Ils ont sans doute bien appris leur leçon, car ils connaissent les activités des individus qu’ils ciblent, ici au Canada. [..] Ils savent également s'ils ont des membres de la famille ou des biens en Inde, en particulier dans l'État du Pendjab, d'où sont originaires bon nombre de ces personnes.
Je suis fermement convaincu qu'un grand nombre de ceux qui disent appartenir [au gang] Bishnoi n'ont aucun lien avec ce groupe criminel organisé
, ajoute Kash Heed, précisant tout de même que certains d'entre eux ont une relation ou un lien avec celui-ci
.
Un possible lien avec un meurtre à Winnipeg
Les enquêteurs canadiens cherchent activement les liens possibles entre le meurtre de Hardeep Singh Nijjar et un autre meurtre commis à Winnipeg le 20 septembre 2023.

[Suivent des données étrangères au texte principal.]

-- B replaces A's BFS-plus-reversed-accumulation by one BFS pass summing depths of special
-- nodes (the `visited` parameter is shadowed by both Pythons and hence ignored).

-- ===== PORT A =====
-- One phase-2 step: `visited[parent][0] += visited[u][0]; visited[parent][1] += visited[u][1] + visited[u][0]`
-- (u ≠ parent on every entry A ever appends, so the two += on the pair combine into one insert).
def pvStepA (vs : PySem.Dict Int (Int × Int)) (up : Int × Int) : PySem.Dict Int (Int × Int) :=
  let cu := vs.getD up.1 (0, 0)
  let cp := vs.getD up.2 (0, 0)
  vs.insert up.2 (cp.1 + cu.1, cp.2 + cu.2 + cu.1)

-- A's while-loop over the FIFO queue, with fuel (the loop dequeues at most 1 + Σ|adj| items).
def pvBfsA (G : List (Int × List Int)) (V : List Int) :
    Nat → List (Int × Int) → PySem.Dict Int (Int × Int) → List (Int × Option Int) →
    List (Int × Int) × PySem.Dict Int (Int × Int)
  | 0, order, vis, _ => (order, vis)
  | _ + 1, order, vis, [] => (order, vis)
  | f + 1, order, vis, (u, par) :: Q =>
    if vis.contains u then pvBfsA G V f order vis Q
    else
      let order' := match par with | none => order | some p => order ++ [(u, p)]
      let vis' := vis.insert u ((if u ∈ V then 1 else 0 : Int), (0 : Int))
      match (PySem.Dict.mk G).get? u with
      | none => (order', vis')  -- Python raises KeyError at `G[u]` here (excluded by Pre_)
      | some adj => pvBfsA G V f order' vis' (Q ++ adj.map fun w => (w, some u))

def get_lengths_to_root (G : List (Int × List Int)) (v : Int) (V : List Int) (visited : Option (List (Int × List Int))) : Int :=
  let r := pvBfsA G V ((G.map fun kv => kv.2.length).sum + 1) [] PySem.Dict.empty [(v, none)]
  let visF := r.1.reverse.foldl pvStepA r.2   -- `for u, parent in order[::-1]: …`
  (visF.getD v (0, 0)).2                      -- `return visited[v][1]` (KeyError impossible: v is visited first)

-- ===== PORT B =====
-- B's while-loop: queue entries carry the depth; no order list, no second pass.
def pvBfsB (G : List (Int × List Int)) (V : List Int) :
    Nat → PySem.Dict Int Int → Int → List (Int × Int) → Int
  | 0, _, tot, _ => tot
  | _ + 1, _, tot, [] => tot
  | f + 1, dep, tot, (u, d) :: Q =>
    if dep.contains u then pvBfsB G V f dep tot Q
    else
      let dep' := dep.insert u d
      let tot' := if u ∈ V then tot + d else tot
      match (PySem.Dict.mk G).get? u with
      | none => tot'  -- Python raises KeyError at `G[u]` here (excluded by Pre_)
      | some adj => pvBfsB G V f dep' tot' (Q ++ adj.map fun w => (w, d + 1))

def get_lengths_to_root_alt (G : List (Int × List Int)) (v : Int) (V : List Int) (visited : Option (List (Int × List Int))) : Int :=
  pvBfsB G V ((G.map fun kv => kv.2.length).sum + 1) PySem.Dict.empty 0 [(v, 0)]

-- ===== PRECONDITION & SPEC =====
-- A raises KeyError at `G[u]` exactly when some node reachable from v is not a key of G.
-- pvReach computes the reachable set as an |G|-step neighbour-set closure (a saturation of
-- the edge relation, checkable without running either port's BFS; |G| steps saturate since
-- every shortest path has at most |G| intermediate key nodes).
def pvReachStep (G : List (Int × List Int)) (S : List Int) : List Int :=
  PySem.Set.update S (S.flatMap fun x => ((PySem.Dict.mk G).get? x).getD [])

def pvReach (G : List (Int × List Int)) (v : Int) : List Int :=
  (pvReachStep G)^[G.length] [v]

def Pre_get_lengths_to_root (G : List (Int × List Int)) (v : Int) (V : List Int) (visited : Option (List (Int × List Int))) : Prop :=
  ∀ x ∈ pvReach G v, x ∈ G.map Prod.fst
instance (G : List (Int × List Int)) (v : Int) (V : List Int) (visited : Option (List (Int × List Int))) : Decidable (Pre_get_lengths_to_root G v V visited) := by unfold Pre_get_lengths_to_root; infer_instance

def pvWitness_get_lengths_to_root : (List (Int × List Int)) × Int × List Int × (Option (List (Int × List Int))) :=
  ([(0, [1, 2]), (1, [2]), (2, [])], 0, [1, 2], none)

def Spec_get_lengths_to_root (G : List (Int × List Int)) (v : Int) (V : List Int) (visited : Option (List (Int × List Int))) (out : Int) : Prop := out = get_lengths_to_root_alt G v V visited
instance (G : List (Int × List Int)) (v : Int) (V : List Int) (visited : Option (List (Int × List Int))) (out : Int) : Decidable (Spec_get_lengths_to_root G v V visited out) := by unfold Spec_get_lengths_to_root; infer_instance

-- ===== CLAIM (what is proved, stated in full; the proofs are below) =====
def Claim_equal_get_lengths_to_root : Prop := ∀ (G : List (Int × List Int)) (v : Int) (V : List Int) (visited : Option (List (Int × List Int))), Dom_get_lengths_to_root G v V visited → Pre_get_lengths_to_root G v V visited → Spec_get_lengths_to_root G v V visited (get_lengths_to_root G v V visited)

-- ===== LEMMAS AND PROOFS =====

-- indicator of membership in V
def pvInd (V : List Int) (x : Int) : Int := if x ∈ V then 1 else 0

-- every entry's parent is the root v or a node of a LATER entry (order list reversed)
def pvParOK (v : Int) : List (Int × Int) → Prop
  | [] => True
  | e :: r => (e.2 = v ∨ e.2 ∈ r.map Prod.fst) ∧ pvParOK v r

-- the potential: Σ_{x ∈ S} (total x + depth x * count x)
def pvPhi (dd : Int → Int) (S : List Int) (w : PySem.Dict Int (Int × Int)) : Int :=
  (S.map fun x => (w.getD x (0, 0)).2 + dd x * (w.getD x (0, 0)).1).sum

lemma pvParOK_mem {v : Int} : ∀ {L : List (Int × Int)}, pvParOK v L →
    ∀ e ∈ L, e.2 = v ∨ e.2 ∈ L.map Prod.fst := by
  intro L
  induction L with
  | nil => intro _ e he; cases he
  | cons a r ih =>
    intro h e he
    rcases List.mem_cons.mp he with rfl | he'
    · rcases h.1 with h1 | h1
      · exact Or.inl h1
      · exact Or.inr (List.mem_cons_of_mem _ h1)
    · rcases ih h.2 e he' with h1 | h1
      · exact Or.inl h1
      · exact Or.inr (List.mem_cons_of_mem _ h1)

lemma pvSumUpdate (f g : Int → Int) (p : Int) :
    ∀ (S : List Int), S.Nodup → p ∈ S → (∀ x ∈ S, x ≠ p → g x = f x) →
    (S.map g).sum = (S.map f).sum + (g p - f p) := by
  intro S
  induction S with
  | nil => intro _ hp; cases hp
  | cons a t ih =>
    intro hnd hp hoff
    rcases List.mem_cons.mp hp with rfl | hpt
    · have ht : ∀ x ∈ t, g x = f x := by
        intro x hx
        exact hoff x (List.mem_cons_of_mem _ hx) (fun hxa => (List.nodup_cons.mp hnd).1 (hxa ▸ hx))
      simp only [List.map_cons, List.sum_cons]
      have : t.map g = t.map f := List.map_congr_left ht
      rw [this]; ring
    · have ha : g a = f a := hoff a (List.mem_cons_self) (fun hap => by
        subst hap; exact (List.nodup_cons.mp hnd).1 hpt)
      simp only [List.map_cons, List.sum_cons]
      rw [ha, ih (List.nodup_cons.mp hnd).2 hpt
        (fun x hx hxp => hoff x (List.mem_cons_of_mem _ hx) hxp)]
      ring

-- one pvStepA application adds u's potential term to the sum over S (p ∈ S, S nodup)
lemma pvPhiStep (dd : Int → Int) (u p : Int) (w : PySem.Dict Int (Int × Int))
    (S : List Int) (hnd : S.Nodup) (hp : p ∈ S) (hdu : dd u = dd p + 1) :
    pvPhi dd S (pvStepA w (u, p)) =
      pvPhi dd S w + ((w.getD u (0, 0)).2 + dd u * (w.getD u (0, 0)).1) := by
  have hstep : pvStepA w (u, p) = w.insert p
      ((w.getD p (0, 0)).1 + (w.getD u (0, 0)).1,
       (w.getD p (0, 0)).2 + (w.getD u (0, 0)).2 + (w.getD u (0, 0)).1) := rfl
  unfold pvPhi
  rw [hstep]
  rw [pvSumUpdate (fun x => (w.getD x (0, 0)).2 + dd x * (w.getD x (0, 0)).1)
      (fun x => ((w.insert p
          ((w.getD p (0, 0)).1 + (w.getD u (0, 0)).1,
           (w.getD p (0, 0)).2 + (w.getD u (0, 0)).2 + (w.getD u (0, 0)).1)).getD x (0, 0)).2
        + dd x * ((w.insert p
          ((w.getD p (0, 0)).1 + (w.getD u (0, 0)).1,
           (w.getD p (0, 0)).2 + (w.getD u (0, 0)).2 + (w.getD u (0, 0)).1)).getD x (0, 0)).1)
      p S hnd hp (fun x _ hxp => by simp only [PySem.Dict.getD_insert_of_ne _ _ _ hxp])]
  simp only [PySem.Dict.getD_insert_self]
  rw [hdu]; ring

-- Φ-invariance of the reversed accumulation pass: folding pvStepA over Lr turns the potential
-- over {v} ∪ nodes(Lr) into the potential at the root alone.
lemma pvPhiFold (v : Int) (dd : Int → Int) :
    ∀ (Lr : List (Int × Int)) (w : PySem.Dict Int (Int × Int)),
    (v :: Lr.map Prod.fst).Nodup → pvParOK v Lr →
    (∀ e ∈ Lr, dd e.1 = dd e.2 + 1) →
    pvPhi dd [v] (Lr.foldl pvStepA w) = pvPhi dd (v :: Lr.map Prod.fst) w := by
  intro Lr
  induction Lr with
  | nil => intro w _ _ _; rfl
  | cons e r ih =>
    intro w hnd hpar hd
    obtain ⟨u, p⟩ := e
    have hnd' : (v :: r.map Prod.fst).Nodup := by
      rcases List.nodup_cons.mp hnd with ⟨hv, hur⟩
      exact List.nodup_cons.mpr ⟨fun hvr => hv (List.mem_cons_of_mem _ hvr),
        (List.nodup_cons.mp hur).2⟩
    have hp : p ∈ v :: r.map Prod.fst := by
      rcases hpar.1 with h1 | h1
      · have h1' : p = v := h1
        exact h1' ▸ List.mem_cons_self
      · exact List.mem_cons_of_mem _ h1
    have hdu : dd u = dd p + 1 := hd (u, p) List.mem_cons_self
    have hfold : ((u, p) :: r).foldl pvStepA w = r.foldl pvStepA (pvStepA w (u, p)) := rfl
    rw [hfold, ih (pvStepA w (u, p)) hnd' hpar.2 (fun e he => hd e (List.mem_cons_of_mem _ he)),
      pvPhiStep dd u p w _ hnd' hp hdu]
    simp only [List.map_cons, pvPhi, List.sum_cons]
    ring

-- the joint loop invariant of the two BFS loops
structure pvInv (v : Int) (V : List Int) (order : List (Int × Int))
    (vis : PySem.Dict Int (Int × Int)) (dep : PySem.Dict Int Int) (tot : Int) : Prop where
  keys : dep.keys = v :: order.map Prod.fst
  nd : (v :: order.map Prod.fst).Nodup
  visq : ∀ x, vis.get? x = (dep.get? x).map fun _ => (pvInd V x, 0)
  d0 : dep.getD v 0 = 0
  ord : ∀ e ∈ order, dep.getD e.1 0 = dep.getD e.2 0 + 1
  par : pvParOK v order.reverse
  tots : tot = (dep.items.map fun e => pvInd V e.1 * e.2).sum

def pvQRel (dep : PySem.Dict Int Int) (a : Int × Option Int) (b : Int × Int) : Prop :=
  a.1 = b.1 ∧ ∃ p, a.2 = some p ∧ dep.contains p = true ∧ b.2 = dep.getD p 0 + 1

-- at any stop point, A's phase 2 on the current state yields exactly B's running total
lemma pvFinalEq {v : Int} {V : List Int} {order vis dep tot}
    (h : pvInv v V order vis dep tot) :
    ((order.reverse.foldl pvStepA vis).getD v (0, 0)).2 = tot := by
  have hnd : (v :: order.reverse.map Prod.fst).Nodup := by
    rcases List.nodup_cons.mp h.nd with ⟨hv, hn⟩
    exact List.nodup_cons.mpr ⟨fun hvr => hv (by
        rw [List.map_reverse] at hvr; exact List.mem_reverse.mp hvr),
      by rw [List.map_reverse]; exact List.nodup_reverse.mpr hn⟩
  have hfold := pvPhiFold v (fun x => dep.getD x 0) order.reverse vis hnd h.par
    (fun e he => h.ord e (List.mem_reverse.mp he))
  have hleft : pvPhi (fun x => dep.getD x 0) [v] (order.reverse.foldl pvStepA vis) =
      ((order.reverse.foldl pvStepA vis).getD v (0, 0)).2 := by
    unfold pvPhi; simp [h.d0]
  have hterm : ∀ x ∈ (v :: order.reverse.map Prod.fst),
      (vis.getD x (0, 0)).2 + dep.getD x 0 * (vis.getD x (0, 0)).1
        = dep.getD x 0 * pvInd V x := by
    intro x hx
    have hxk : x ∈ dep.keys := by
      rw [h.keys]
      rcases List.mem_cons.mp hx with rfl | hx'
      · exact List.mem_cons_self
      · rw [List.map_reverse] at hx'
        exact List.mem_cons_of_mem _ (List.mem_reverse.mp hx')
    have hc : dep.contains x = true := (PySem.Dict.contains_iff_mem_keys _ _).mpr hxk
    have hs : (dep.get? x).isSome = true := by
      rw [← PySem.Dict.contains_eq_isSome_get?]; exact hc
    obtain ⟨dx, hdx⟩ := Option.isSome_iff_exists.mp hs
    have : vis.getD x (0, 0) = (pvInd V x, 0) := by
      rw [PySem.Dict.getD_eq_get?_getD, h.visq x, hdx]; rfl
    rw [this]; ring
  have hperm : (v :: order.reverse.map Prod.fst).Perm dep.keys := by
    rw [h.keys, List.map_reverse]
    exact List.Perm.cons v (List.reverse_perm _)
  have hndk : dep.keys.Nodup := h.keys ▸ h.nd
  have hright : pvPhi (fun x => dep.getD x 0) (v :: order.reverse.map Prod.fst) vis = tot := by
    unfold pvPhi
    rw [List.map_congr_left hterm]
    rw [List.Perm.sum_eq (List.Perm.map _ hperm)]
    rw [h.tots, PySem.Dict.items_eq_map_keys dep hndk 0, List.map_map]
    congr 1
    apply List.map_congr_left
    intro k hk
    have : dep.getD k 0 = dep.getD k 0 := rfl
    simp [Function.comp]
    ring
  rw [← hleft, hfold, hright]

-- helper: Forall₂ over two maps of the same list
lemma pvForall₂_map {α β γ : Type} (R : β → γ → Prop) (f : α → β) (g : α → γ) :
    ∀ (l : List α), (∀ a ∈ l, R (f a) (g a)) → List.Forall₂ R (l.map f) (l.map g) := by
  intro l
  induction l with
  | nil => intro _; exact List.Forall₂.nil
  | cons a t ih =>
    intro h
    exact List.Forall₂.cons (h a (List.mem_cons_self)) (ih fun x hx => h x (List.mem_cons_of_mem _ hx))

La victime, Sukhdool Singh Gill, appartenait au gang de Devinder Bambiha, un gang rival de celui de Bishnoi. Il était aussi un sympathisant khalistanais. Il figurait d’ailleurs sur une liste de terroristes
du gouvernement indien la veille de son assassinat.
Dans une publication sur Facebook mise en lumière par India TV (Nouvelle fenêtre) (en anglais), Lawrence Bishnoi a déclaré que Sukhdool Singh Gill était un toxicomane. Il affirme également que sa mort était une vengeance pour divers meurtres commis pour des motifs où se confondent le crime et la politique.
Conséquence du « laxisme du Canada », dit l'Inde
Après l’arrestation de trois de ses ressortissants à Edmonton vendredi, l’Inde a déclaré que leur présence sur le sol canadien était le résultat du laxisme du Canada.
Le ministre indien des Affaires étrangères, Subrahmanyam Jaishankar, a reproché au Canada la présence sur son sol de « criminels recherchés » par l'Inde. (Photo d'archives)
Photo : AP / Alexander Nemenov
Samedi, dans l'État d'Odisha, le ministre indien des Affaires étrangères, Subrahmanyam Jaishankar, a déclaré : Quelqu'un a peut-être été arrêté là-bas, la police a peut-être mené une enquête, mais le fait est qu'un certain nombre de membres de gangs ayant des liens avec le crime organisé du Pendjab ont été accueillis au Canada.
Il a ajouté que l'Inde avait averti le Canada qu'il accueillait des criminels recherchés en Inde
.
Vous leur avez donné des visas, vous les avez laissés venir, alors que beaucoup d'entre eux avaient de faux papiers. [...] Si vous décidez d'accueillir à des fins politiques des personnes aux antécédents très douteux, voire très négatifs, il y aura des problèmes.
Le ministre fédéral de l'Immigration, Marc Miller, a refusé, lundi, de commenter le statut d'immigration des membres du groupe d'assassins présumés, rappelant que l'enquête policière est en cours.
Le ministre indien des Affaires étrangères a le droit d’avoir son opinion
, a-t-il déclaré. Elle n'est tout simplement pas exacte.